[Items from a dataset]
++++++++++++++++++++
-- pv_equiv track=rewrite | github.com/soyukke/lean-unsolved | scripts/erdos20_structure.py | is_sunflower
-- ===== SOURCE A (Python) =====
-- from itertools import combinations
--
-- def is_sunflower(sets, k=3):
--     """k個の集合がひまわりを形成するか判定"""
--     if len(sets) < k:
--         return False
--     for combo in combinations(sets, k):
--         combo_list = [set(s) for s in combo]
--         core = combo_list[0]
--         for s in combo_list[1:]:
--             core = core & s
--         # 花弁（核を除いた部分）が互いに素か確認
--         petals = [s - core for s in combo_list]
--         pairwise_disjoint = True
--         for i in range(len(petals)):
--             for j in range(i + 1, len(petals)):
--                 if petals[i] & petals[j]:
--                     pairwise_disjoint = False
--                     break
--             if not pairwise_disjoint:
--                 break
--         if pairwise_disjoint:
--             return True
--     return False
-- ===== SOURCE B (Python) =====
-- from itertools import combinations
--
-- def is_sunflower(sets, k=3):
--     """k個の集合がひまわりを形成するか判定"""
--     if len(sets) < k:
--         return False
--     for combo in combinations(sets, k):
--         core = set.intersection(*map(set, combo))
--         seen = set()
--         for s in combo:
--             petal = set(s) - core
--             if petal & seen:
--                 break
--             seen |= petal
--         else:
--             return True
--     return False
-- ===== Notes on version B (the rewrite author's own statement) =====
-- stated objective: alternative
-- what changed: The nested pairwise petal-intersection double loop is replaced by a single pass that maintains an accumulated 'seen' union and tests each petal against it once (and the manual core-intersection loop by set.intersection(*...)).
import Mathlib
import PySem

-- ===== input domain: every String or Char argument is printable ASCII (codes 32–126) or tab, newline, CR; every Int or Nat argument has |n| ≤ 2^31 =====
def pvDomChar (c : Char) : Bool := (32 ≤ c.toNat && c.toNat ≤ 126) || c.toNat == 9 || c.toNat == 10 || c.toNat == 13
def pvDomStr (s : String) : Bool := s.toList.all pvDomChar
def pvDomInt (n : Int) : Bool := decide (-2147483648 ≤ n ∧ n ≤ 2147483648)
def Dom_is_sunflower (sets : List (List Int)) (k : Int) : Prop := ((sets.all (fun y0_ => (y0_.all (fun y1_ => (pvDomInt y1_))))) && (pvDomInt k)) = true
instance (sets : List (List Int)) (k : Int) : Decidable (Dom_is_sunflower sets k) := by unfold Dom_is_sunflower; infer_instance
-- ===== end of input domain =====

-- B replaces A's nested pairwise petal-disjointness double loop with a single pass over the
-- petals that maintains an accumulated union of the petals seen so far (objective: alternative).


-- ===== PORT A =====
-- itertools.combinations(xs, n): all n-element subsequences, in itertools' order
def pvCombos {α : Type} : List α → Nat → List (List α)
  | _, 0 => [[]]
  | [], _ + 1 => []
  | x :: rest, n + 1 => ((pvCombos rest n).map (fun c => x :: c)) ++ pvCombos rest (n + 1)

-- A's nested i/j loop over petals (early break only short-circuits; the Bool result is the same)
def pvPairwiseDisjoint : List (PySem.Set Int) → Bool
  | [] => true
  | p :: rest => (rest.all fun q => (PySem.Set.inter p q).isEmpty) && pvPairwiseDisjoint rest

def is_sunflower (sets : List (List Int)) (k : Int) : Bool :=
  if (sets.length : Int) < k then false
  else
    (pvCombos sets k.toNat).any fun combo =>
      match combo.map (fun s => PySem.Set.ofList s) with
      | [] => false  -- Python raises IndexError at combo_list[0] here (only k = 0; outside Pre_)
      | c0 :: cs =>
        let core := cs.foldl PySem.Set.inter c0
        pvPairwiseDisjoint ((combo.map (fun s => PySem.Set.ofList s)).map
          (fun s => PySem.Set.diff s core))

-- ===== PORT B =====
-- B's single pass: test each petal against the union of the petals already seen
def pvPetalScan (core : PySem.Set Int) : List (List Int) → PySem.Set Int → Bool
  | [], _ => true
  | s :: rest, seen =>
    let petal := PySem.Set.diff (PySem.Set.ofList s) core
    if (PySem.Set.inter petal seen).isEmpty then
      pvPetalScan core rest (PySem.Set.union seen petal)
    else false

def is_sunflower_alt (sets : List (List Int)) (k : Int) : Bool :=
  if (sets.length : Int) < k then false
  else
    (pvCombos sets k.toNat).any fun combo =>
      match combo.map (fun s => PySem.Set.ofList s) with
      | [] => false  -- set.intersection with no arguments: Python raises (only k = 0; outside Pre_)
      | c0 :: cs => pvPetalScan (cs.foldl PySem.Set.inter c0) combo PySem.Set.empty

-- ===== PRECONDITION & SPEC =====
-- Pre_ excludes exactly k ≤ 0, where the Python A raises (IndexError at combo_list[0] for
-- k = 0, ValueError from combinations for k < 0).
def Pre_is_sunflower (sets : List (List Int)) (k : Int) : Prop := 1 ≤ k
instance (sets : List (List Int)) (k : Int) : Decidable (Pre_is_sunflower sets k) := by unfold Pre_is_sunflower; infer_instance
def pvWitness_is_sunflower : List (List Int) × Int := ([[1, 2], [1, 3], [1, 4]], 3)

def Spec_is_sunflower (sets : List (List Int)) (k : Int) (out : Bool) : Prop := out = is_sunflower_alt sets k
instance (sets : List (List Int)) (k : Int) (out : Bool) : Decidable (Spec_is_sunflower sets k out) := by unfold Spec_is_sunflower; infer_instance

-- ===== CLAIM (what is proved, stated in full; the proofs are below) =====
def Claim_equal_is_sunflower : Prop := ∀ (sets : List (List Int)) (k : Int), Dom_is_sunflower sets k → Pre_is_sunflower sets k → Spec_is_sunflower sets k (is_sunflower sets k)

-- ===== LEMMAS AND PROOFS =====

-- emptiness of an intersection, as membership
theorem pvIE_iff (p q : List Int) :
    (PySem.Set.inter p q).isEmpty = true ↔ ∀ x ∈ p, x ∉ q := by
  rw [List.isEmpty_iff, List.eq_nil_iff_forall_not_mem]
  constructor
  · intro h x hp hq; exact h x (by rw [PySem.Set.mem_inter]; exact ⟨hp, hq⟩)
  · intro h x hx; rw [PySem.Set.mem_inter] at hx; exact h x hx.1 hx.2

theorem pvIE_comm (p q : List Int) :
    (PySem.Set.inter p q).isEmpty = (PySem.Set.inter q p).isEmpty := by
  by_cases h : (PySem.Set.inter p q).isEmpty = true
  · rw [h]; symm; rw [pvIE_iff]
    rw [pvIE_iff] at h
    intro x hq hp; exact h x hp hq
  · rw [Bool.not_eq_true] at h; rw [h]; symm
    rw [Bool.eq_false_iff]
    intro h'; rw [pvIE_iff] at h'
    have : (PySem.Set.inter p q).isEmpty = true := by
      rw [pvIE_iff]; intro x hp hq; exact h' x hq hp
    simp [this] at h

theorem pvIE_union (q a b : List Int) :
    (PySem.Set.inter q (PySem.Set.union a b)).isEmpty
      = ((PySem.Set.inter q a).isEmpty && (PySem.Set.inter q b).isEmpty) := by
  by_cases h : (PySem.Set.inter q (PySem.Set.union a b)).isEmpty = true
  · rw [h]; symm
    rw [pvIE_iff] at h
    have ha : (PySem.Set.inter q a).isEmpty = true := by
      rw [pvIE_iff]; intro x hq hx
      exact h x hq (by rw [PySem.Set.mem_union]; exact Or.inl hx)
    have hb : (PySem.Set.inter q b).isEmpty = true := by
      rw [pvIE_iff]; intro x hq hx
      exact h x hq (by rw [PySem.Set.mem_union]; exact Or.inr hx)
    rw [ha, hb]; rfl
  · rw [Bool.not_eq_true] at h; rw [h]; symm
    rw [Bool.eq_false_iff]
    intro h'
    rw [Bool.and_eq_true, pvIE_iff, pvIE_iff] at h'
    have : (PySem.Set.inter q (PySem.Set.union a b)).isEmpty = true := by
      rw [pvIE_iff]; intro x hq hx
      rw [PySem.Set.mem_union] at hx
      cases hx with
      | inl hx => exact h'.1 x hq hx
      | inr hx => exact h'.2 x hq hx
    simp [this] at h

theorem pvIE_empty (q : List Int) :
    (PySem.Set.inter q PySem.Set.empty).isEmpty = true := by
  rw [pvIE_iff]; intro x _ hx; simp [PySem.Set.empty] at hx

theorem pvAll_and {α : Type} (l : List α) (f g : α → Bool) :
    l.all (fun x => f x && g x) = (l.all f && l.all g) := by
  induction l with
  | nil => rfl
  | cons x xs ih =>
    simp only [List.all_cons, ih]
    cases f x <;> cases g x <;> cases xs.all f <;> cases xs.all g <;> rfl

-- the single pass with accumulator 'seen' computes: every petal disjoint from 'seen',
-- and the petals pairwise disjoint
theorem pvPetalScan_eq (core : PySem.Set Int) (ss : List (List Int)) (seen : PySem.Set Int) :
    pvPetalScan core ss seen
      = (ss.all (fun s => (PySem.Set.inter (PySem.Set.diff (PySem.Set.ofList s) core) seen).isEmpty)
          && pvPairwiseDisjoint (ss.map (fun s => PySem.Set.diff (PySem.Set.ofList s) core))) := by
  induction ss generalizing seen with
  | nil => rfl
  | cons s rest ih =>
    simp only [pvPetalScan, pvPairwiseDisjoint, List.all_cons, List.map_cons, List.all_map, Function.comp_def]
    rw [ih]
    simp only [pvIE_union, pvAll_and]
    have hc : (rest.all fun t =>
        (PySem.Set.inter (PySem.Set.diff (PySem.Set.ofList t) core)
          (PySem.Set.diff (PySem.Set.ofList s) core)).isEmpty)
        = (rest.all fun t =>
        (PySem.Set.inter (PySem.Set.diff (PySem.Set.ofList s) core)
          (PySem.Set.diff (PySem.Set.ofList t) core)).isEmpty) := by
      simp only [pvIE_comm]
    cases h : (PySem.Set.inter (PySem.Set.diff (PySem.Set.ofList s) core) seen).isEmpty
    · rfl
    · simp only [Bool.true_and, if_true]
      rw [hc]
      cases h1 : rest.all fun t =>
          (PySem.Set.inter (PySem.Set.diff (PySem.Set.ofList t) core) seen).isEmpty <;>
      cases h2 : rest.all fun t =>
          (PySem.Set.inter (PySem.Set.diff (PySem.Set.ofList s) core)
            (PySem.Set.diff (PySem.Set.ofList t) core)).isEmpty <;>
      cases h3 : pvPairwiseDisjoint (rest.map fun t => PySem.Set.diff (PySem.Set.ofList t) core) <;>
      rfl

-- per-combination agreement of the two inner bodies
theorem pvBody_eq (combo : List (List Int)) :
    (match combo.map (fun s => PySem.Set.ofList s) with
      | [] => false
      | c0 :: cs =>
        let core := cs.foldl PySem.Set.inter c0
        pvPairwiseDisjoint ((combo.map (fun s => PySem.Set.ofList s)).map
          (fun s => PySem.Set.diff s core)))
      = (match combo.map (fun s => PySem.Set.ofList s) with
      | [] => false
      | c0 :: cs => pvPetalScan (cs.foldl PySem.Set.inter c0) combo PySem.Set.empty) := by
  cases combo with
  | nil => rfl
  | cons s ss =>
    simp only [List.map_cons]
    rw [pvPetalScan_eq]
    have : ((s :: ss).all fun t =>
        (PySem.Set.inter (PySem.Set.diff (PySem.Set.ofList t)
          ((ss.map fun u => PySem.Set.ofList u).foldl PySem.Set.inter (PySem.Set.ofList s)))
          PySem.Set.empty).isEmpty) = true := by
      rw [List.all_eq_true]; intro t _; exact pvIE_empty _
    rw [this, Bool.true_and, List.map_map]
    simp [Function.comp_def]

-- ===== VERDICT (by name: the statement is the Claim_ definition above) =====
theorem is_sunflower_spec : Claim_equal_is_sunflower := by
  intro sets k _ _
  unfold Spec_is_sunflower is_sunflower is_sunflower_alt
  by_cases h : (sets.length : Int) < k
  · simp [h]
  · simp only [if_neg h]
    congr 1
    funext combo
    exact pvBody_eq combo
++++++++++++++++++++
Requirement
Your answer must be the lines above, unchanged, from the first one through the line that holds "core = core & s", inclusive, and no others.

Output for this exercise
-- pv_equiv track=rewrite | github.com/soyukke/lean-unsolved | scripts/erdos20_structure.py | is_sunflower
-- ===== SOURCE A (Python) =====
-- from itertools import combinations
--
-- def is_sunflower(sets, k=3):
--     """k個の集合がひまわりを形成するか判定"""
--     if len(sets) < k:
--         return False
--     for combo in combinations(sets, k):
--         combo_list = [set(s) for s in combo]
--         core = combo_list[0]
--         for s in combo_list[1:]:
--             core = core & s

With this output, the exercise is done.